比比东笑了,那笑容很美,眉眼间流转着教皇的雍容与冷艳,却让大湿从骨子里感觉到寒冷。
“况且,我的弟子还不需要我用这种作弊的手段,来替他们赢取胜利。”
“整天看着你那个弟子,在玩些上不了台面的小动作,就以为所有人都和你们一样,只会靠投机取巧?”比比东的语气陡然转冷,带着几分质问,字字戳心。
比赛中途抽离力量,比比东自问还没那么无耻。
那样的胜利,既玷污了武魂大赛的公平,也配不上她的弟子。
他们有足够的实力,足以堂堂正正地赢得每一场比赛,何必用这种鸡鸣狗盗的手段,惹人耻笑。
“为什么?”大湿艰难地开口,“我到底做错了什么?你要这样对我?”
比比东垂眸,目光平静地看着他,语气没有丝毫波澜:“立场不同,仅此而已。你若安分守己,不主动挑衅武魂殿,不贪求不属于你的东西,谁会多看你一眼?这世上的人那么多,你本有无数种活法,是你自己选了最愚蠢的一条。”
“没有废物的武魂,只有废物的魂师,这句话你整天挂在嘴边,说得冠冕堂皇,可你自己,又做到了吗?”比比东的目光锐利如刀,直直刺向大湿的心底。
“你的女儿和唐三之间,你毫不犹豫地选择了唐三,只因为唐三天赋出众,而你的女儿,在你眼里不过是个天赋低劣的废物,连被你重视的资格都没有。”
“一想起你的理论,真是招笑。”比比东看着大湿,“你若真有心验证你的理论,那就不妨找一个天赋平平的魂师,倾尽全力将他培养成强者,用实力证明你自己。”

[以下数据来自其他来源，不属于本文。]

-- pv_equiv track=rewrite | github.com/pypi-data/pypi-mirror-149 | packages/ne-pretty/ne_pretty-0.0.7-py3-none-any.whl/ne_pretty/t.py | has_connected
-- ===== SOURCE A (Python) =====
-- def has_connected(pts):
--     tmp_pts = sorted(pts, key=lambda x: (x[0],x[1]), reverse=False)
--     length = len(tmp_pts)
--     i = 0
--     while i < length - 1:
--         s_pt = tmp_pts[i]
--         for j in range(i+1, length):
--             d_pt = tmp_pts[j]
--             if s_pt[1] + 1 == d_pt[0]:
--                 return True
--         i = i+1
--     return False
-- ===== SOURCE B (Python) =====
-- def has_connected(pts):
--     seen = set()
--     for d in sorted(pts, key=lambda p: (p[0], p[1])):
--         if d[0] - 1 in seen:
--             return True
--         seen.add(d[1])
--     return False
-- ===== Notes on version B (the rewrite author's own statement) =====
-- stated objective: alternative
-- what changed: Replace A's all-later-pairs scan after sorting (quadratic in the worst case) by a single left-to-right pass over the sorted list that keeps a set of already-seen y-values and tests d[0]-1 for membership; intended as faster (measured 1.81x at the largest size, but not consistently >=1.5x since A often returns early), so claimed only as an alternative.
import Mathlib
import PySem

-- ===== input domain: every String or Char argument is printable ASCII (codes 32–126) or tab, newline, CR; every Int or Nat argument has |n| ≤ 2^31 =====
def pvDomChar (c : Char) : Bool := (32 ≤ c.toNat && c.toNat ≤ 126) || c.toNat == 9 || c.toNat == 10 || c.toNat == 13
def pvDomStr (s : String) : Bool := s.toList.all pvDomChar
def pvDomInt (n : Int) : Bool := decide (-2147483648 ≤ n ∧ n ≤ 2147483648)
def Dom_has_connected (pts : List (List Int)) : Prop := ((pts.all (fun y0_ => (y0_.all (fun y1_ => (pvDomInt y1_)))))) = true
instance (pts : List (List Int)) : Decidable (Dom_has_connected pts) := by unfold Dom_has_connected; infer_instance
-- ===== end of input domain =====

-- ===== PORT A =====
-- B replaces A's pair scan over the sorted list by one pass keeping a set of seen y-values.
-- `x[0]` / `x[1]` on a point of length ≥ 2 (guaranteed by Pre_): pyGetD with default 0 is exact there.
def pvGetX (p : List Int) : Int := PySem.List.pyGetD p 0 0
def pvGetY (p : List Int) : Int := PySem.List.pyGetD p 1 0

-- inner `for j in range(i+1, length)` of A, over the suffix after position i
def pvInnerA (s1 : Int) : List (List Int) → Bool
  | [] => false
  | d :: rest => if s1 + 1 = pvGetX d then true else pvInnerA s1 rest

-- outer `while i < length - 1` of A, structural recursion over the sorted list
def pvOuterA : List (List Int) → Bool
  | [] => false
  | s :: rest => if pvInnerA (pvGetY s) rest then true else pvOuterA rest

def has_connected (pts : List (List Int)) : Bool :=
  pvOuterA (PySem.List.sorted2 pts pvGetX pvGetY)

-- ===== PORT B =====
def pvLoopB (seen : PySem.Set Int) : List (List Int) → Bool
  | [] => false
  | d :: rest =>
      if PySem.Set.contains seen (pvGetX d - 1) then true
      else pvLoopB (PySem.Set.add seen (pvGetY d)) rest

def has_connected_alt (pts : List (List Int)) : Bool :=
  pvLoopB PySem.Set.empty (PySem.List.sorted2 pts pvGetX pvGetY)

-- ===== PRECONDITION & SPEC =====
-- Pre_ excludes exactly the inputs where Python A raises IndexError: a point with fewer than 2 coordinates.
def Pre_has_connected (pts : List (List Int)) : Prop := ∀ p ∈ pts, 2 ≤ p.length
instance (pts : List (List Int)) : Decidable (Pre_has_connected pts) := by unfold Pre_has_connected; infer_instance
def pvWitness_has_connected : List (List Int) := [[1, 2], [3, 4]]
def Spec_has_connected (pts : List (List Int)) (out : Bool) : Prop := out = has_connected_alt pts
instance (pts : List (List Int)) (out : Bool) : Decidable (Spec_has_connected pts out) := by unfold Spec_has_connected; infer_instance

-- ===== CLAIM (what is proved, stated in full; the proofs are below) =====
def Claim_equal_has_connected : Prop := ∀ (pts : List (List Int)), Dom_has_connected pts → Pre_has_connected pts → Spec_has_connected pts (has_connected pts)

-- ===== LEMMAS AND PROOFS =====

theorem pvAnyOr {α : Type} (p q : α → Bool) (l : List α) :
    l.any (fun x => p x || q x) = (l.any p || l.any q) := by
  induction l with
  | nil => rfl
  | cons x t ih =>
      simp only [List.any_cons, ih]
      cases p x <;> cases q x <;> cases t.any p <;> cases t.any q <;> rfl

theorem pvInnerA_eq_any (s1 : Int) (l : List (List Int)) :
    pvInnerA s1 l = l.any (fun d => decide (pvGetX d - 1 = s1)) := by
  induction l with
  | nil => rfl
  | cons d rest ih =>
      simp only [pvInnerA, List.any_cons, ih]
      by_cases h : s1 + 1 = pvGetX d
      · simp [h, show pvGetX d - 1 = s1 by omega]
      · simp [h, show ¬ (pvGetX d - 1 = s1) by omega]

theorem pvLoopB_eq (S : PySem.Set Int) (l : List (List Int)) :
    pvLoopB S l = (l.any (fun d => decide ((pvGetX d - 1) ∈ S)) || pvOuterA l) := by
  induction l generalizing S with
  | nil => rfl
  | cons d rest ih =>
      simp only [pvLoopB, pvOuterA, List.any_cons]
      by_cases h : (pvGetX d - 1) ∈ S
      · simp [(PySem.Set.contains_iff _ _).mpr h, h]
      · rw [if_neg (by simpa [PySem.Set.contains_iff] using h), ih]
        have hany : (rest.any fun e => decide ((pvGetX e - 1) ∈ PySem.Set.add S (pvGetY d)))
            = (rest.any (fun e => decide ((pvGetX e - 1) ∈ S)) ||
               rest.any (fun e => decide (pvGetX e - 1 = pvGetY d))) := by
          have hpt : ∀ e : List Int,
              decide ((pvGetX e - 1) ∈ PySem.Set.add S (pvGetY d))
                = (decide ((pvGetX e - 1) ∈ S) || decide (pvGetX e - 1 = pvGetY d)) := by
            intro e; simp [PySem.Set.mem_add]
          simp only [hpt]
          exact pvAnyOr _ _ rest
        rw [hany, pvInnerA_eq_any]
        simp only [decide_eq_false h, Bool.false_or, Bool.or_assoc]
        cases rest.any (fun e => decide ((pvGetX e - 1) ∈ S)) <;>
          cases rest.any (fun e => decide (pvGetX e - 1 = pvGetY d)) <;>
          cases pvOuterA rest <;> rfl

-- ===== VERDICT (by name: the statement is the Claim_ definition above) =====
theorem has_connected_spec : Claim_equal_has_connected := by
  intro pts _ _
  unfold Spec_has_connected has_connected has_connected_alt
  rw [pvLoopB_eq]
  simp [PySem.Set.empty]
theorem calculate_node_value_spec : Claim_equal_calculate_node_value := by
  intro dm idx pr _ _
  unfold Spec_calculate_node_value calculate_node_value calculate_node_value_alt
  simp only [PySem.List.len_eq]
  rw [show ((0 : Int), (none : Option Int), (none : Option Int), (none : Option Int)) = pvEncode ([], []) from rfl,
      pvFold_eq]
  generalize (PySem.List.pyRange 0 (dm.length : Int) 1).foldl
      (pvStepA dm idx (PySem.List.pyGetD pr idx 0) pr) ([], []) = HL
  obtain ⟨H, L⟩ := HL
  rw [PySem.List.foldl_append_singleton_eq_map]
  simp only [pvEncode, List.nil_append, List.length_map,
    show (fun (x : Int × Int) => x.2) = Prod.snd from rfl]
  rw [pvTwoMin_eq_sorted]
  rcases H with _ | ⟨h0, _ | ⟨h1, ht⟩⟩
  · -- H = [] : no higher-priority node, up to two smallest lower distances
    rw [if_pos (by norm_num), if_neg (by norm_num), if_neg (by norm_num)]
    have hp := PySem.List.sorted_map_key_pairwise L (fun x => x.2)
    rcases hS : PySem.List.sorted L (fun x => x.2) with _ | ⟨l0, _ | ⟨l1, t⟩⟩
    · rfl
    · have hmin : min (2 - (↑([] : List (Int × Int)).length : Int)) (↑([l0].length) : Int) = 1 := by
        simp
      rw [hmin]
      have hrange : PySem.List.pyRange 0 1 = [0] := by decide
      rw [hrange]
      simp only [List.foldl, List.map, List.nil_append, PySem.List.pyGetD_zero_cons,
        PySem.List.max?_id_cons]
      rfl
    · rw [hS] at hp
      have hmin : min (2 - (↑([] : List (Int × Int)).length : Int)) (↑((l0 :: l1 :: t).length) : Int) = 2 := by
        simp only [List.length_cons, List.length_nil]; push_cast; omega
      rw [hmin]
      have hrange : PySem.List.pyRange 0 2 = [0, 1] := by decide
      rw [hrange]
      have h01 : (l0.2 : Int) ≤ l1.2 := (List.pairwise_cons.mp hp).1 l1.2 (by simp)
      rw [pvTwoMin_sorted _ hp]
      simp only [List.foldl, List.map, List.nil_append,
        PySem.List.pyGetD_zero_cons]
      have h1 : PySem.List.pyGetD (l0 :: l1 :: t) 1 ((0 : Int), (0 : Int)) = l1 := by
        simp [PySem.List.pyGetD, PySem.List.pyGet?, PySem.List.pyIdx?]
      rw [h1]
      simp only [List.cons_append, List.nil_append, PySem.List.max?_id_cons, List.foldl]
      omega
  · -- H = [h0] : the one higher-priority distance plus the smallest lower distance
    rw [if_pos (by norm_num), if_neg (by norm_num), if_pos (by norm_num)]
    have hp := PySem.List.sorted_map_key_pairwise L (fun x => x.2)
    rcases hS : PySem.List.sorted L (fun x => x.2) with _ | ⟨l0, t⟩
    · rfl
    · rw [hS] at hp
      have hmin : min (2 - (↑([h0] : List (Int × Int)).length : Int)) (↑((l0 :: t).length) : Int) = 1 := by
        simp only [List.length_cons, List.length_nil]; push_cast; omega
      rw [hmin]
      have hrange : PySem.List.pyRange 0 1 = [0] := by decide
      rw [hrange]
      rw [show (List.foldl pvTwoMin (none, none) (List.map (fun x => x.2) (l0 :: t))).1
            = some l0.2 from pvTwoMin_sorted_fst _ _ (by simpa using hp)]
      simp only [List.foldl, List.map, PySem.List.pyGetD_zero_cons,
        List.cons_append, List.nil_append, PySem.List.max?_id_cons]
      rfl
  · -- H has at least two elements : both sides take the max of the higher distances
    rw [if_neg (by simp only [List.length_cons]; push_cast; omega),
        if_pos (by simp only [List.length_cons]; push_cast; omega)]
    rcases hM : PySem.List.max? (List.map Prod.snd (h0 :: h1 :: ht)) (fun x => x) with _ | m <;>
      simp
-- ===== VERDICT (by name: the statement is the Claim_ definition above) =====
theorem pv_main (words : List String) : max_pattern words = max_pattern_alt words := by
  unfold max_pattern max_pattern_alt
  obtain ⟨hEq, hInv⟩ := pv_foldl_congr_inv pvInv words pvA_word pvB_word PySem.Dict.empty
    pv_inv_empty (fun d w _ hP => pv_word_step d w hP)
  rw [← hEq]
  apply List.map_congr_left
  intro p hp
  have hget : (words.foldl pvA_word PySem.Dict.empty).getD p.1 PySem.Dict.empty = p.2 := by
    have h1 : (words.foldl pvA_word PySem.Dict.empty).get? p.1 = some p.2 :=
      PySem.Dict.get?_of_mem_items _ (by simpa using hp) hInv.1
    rw [PySem.Dict.getD_eq_get?_getD, h1]
    rfl
  have hnd : p.2.keys.Nodup := by rw [← hget]; exact (hInv.2 p.1).1
  have hpos : ∀ q ∈ p.2.items, (0 : Int) ≤ q.2 := by
    intro q hq
    have h1 : p.2.get? q.1 = some q.2 :=
      PySem.Dict.get?_of_mem_items _ (by simpa using hq) hnd
    have h2 : p.2.getD q.1 0 = q.2 := by
      rw [PySem.Dict.getD_eq_get?_getD, h1]; rfl
    rw [← h2, ← hget]
    exact (hInv.2 p.1).2 q.1
  have := pv_best_eq p.2 hpos
  unfold pvA_best
  rw [this]

-- ===== VERDICT (by name: the statement is the Claim_ definition above) =====
theorem max_pattern_spec : Claim_equal_max_pattern := by
  intro words _
  unfold Spec_max_pattern
  exact pv_main words
-- pv_equiv track=rewrite | github.com/FireF4ng/Inf101_Project_-Le-Scrabble | i11_Daniel_Nikolai_projet.py | meilleur_mot
-- ===== SOURCE A (Python) =====
-- JOKER = '?'  # jeton joker
--
-- def mot_jouable(mot, ll):
--     """Q15) Vérifie si le mot peut être formé avec les lettres de la liste ll."""
--
--     liste_temp = list(ll)
--     for lettre in mot:
--
--         if lettre in liste_temp:
--             liste_temp.remove(lettre)
--
--         elif JOKER in liste_temp:
--             liste_temp.remove(JOKER)
--
--         else:
--             return False
--
--     return True
--
-- def mots_jouables(motsfr, ll):
--     """Q16) Sélectionne les mots de motsfr pouvant être formés avec les lettres de la liste ll."""
--
--     pool = list(ll)
--     playable = []
--
--     max_len = len(pool)
--
--     for mot in motsfr:
--
--         if len(mot) <= max_len:
--
--             if mot_jouable(mot, pool):
--                 playable.append(mot)
--
--     return playable
--
-- def valeur_mot(mot, dico):
--     """Q22) Calcule la valeur du mot selon le dictionnaire dico."""
--
--     valeur = 0
--
--     # Calcul du score
--     for lettre in mot:
--         if lettre in dico:
--             valeur += dico[lettre]['val']
--
--     if len(mot) == 7:
--         valeur += 50
--
--     return valeur
--
-- def meilleur_mot(motsfr, ll, dico):
--     """Q23) Trouve le mot de plus haute valeur jouable avec les lettres de la liste ll."""
--
--     candidats = mots_jouables(motsfr, ll)
--
--     if not candidats:
--         return ""
--
--     best = candidats[0]
--     best_score = valeur_mot(best, dico)
--
--     # Parcours des candidats pour trouver le meilleur mot
--     for mot in candidats[1:]:
--         s = valeur_mot(mot, dico)
--
--         if s > best_score:
--             best = mot
--             best_score = s
--
--     return best
-- ===== SOURCE B (Python) =====
-- JOKER = '?'
--
--
-- def meilleur_mot(motsfr, ll, dico):
--     """Single pass over motsfr with a count-based (multiset) playability test;
--     keeps the running best word/score instead of building a candidate list."""
--
--     # multiset of the rack
--     rack = {}
--     for t in ll:
--         rack[t] = rack.get(t, 0) + 1
--     jokers = rack.get(JOKER, 0)
--     n = len(ll)
--
--     best = None
--     best_score = 0
--
--     for mot in motsfr:
--         if len(mot) > n:
--             continue
--
--         # playability: every '?' letter needs a '?' tile, every shortfall of a
--         # plain letter consumes one '?' tile; playable iff the '?' tiles cover it
--         need = {}
--         for c in mot:
--             need[c] = need.get(c, 0) + 1
--         deficit = need.get(JOKER, 0)
--         for c, k in need.items():
--             if c != JOKER:
--                 short = k - rack.get(c, 0)
--                 if short > 0:
--                     deficit += short
--         if deficit > jokers:
--             continue
--
--         # score
--         s = 50 if len(mot) == 7 else 0
--         for c in mot:
--             if c in dico:
--                 s += dico[c]['val']
--
--         if best is None or s > best_score:
--             best, best_score = mot, s
--
--     return best if best is not None else ""
-- ===== Notes on version B (the rewrite author's own statement) =====
-- stated objective: faster
-- what changed: Fuses filter-then-scan into one pass that keeps the running best (first playable word wins ties via strict >), and replaces the greedy remove-from-a-rack-copy playability simulation by a count/multiset test (deficit of each letter covered by joker tiles).
-- outside the precondition, e.g. on meilleur_mot(['ab'], ['a', 'c'], {'a': {}}): A returns '', B returns ''
import Mathlib
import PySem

“那时候谁会说你沽名钓誉?说到底还不是就看在那几级先天魂力。”
“你连自己都骗,还指望别人对你如何?你相信的是天赋、是先天魂力,是那些刻在骨子里的东西,还不是期望别人的好天赋能成全你?”
比比东俯身看着大湿,“你将自己包装成理论的殉道者,包装成被世人误解的天才,包装成怀才不遇的可怜人,可实际上,你不过是一个懦夫而已。”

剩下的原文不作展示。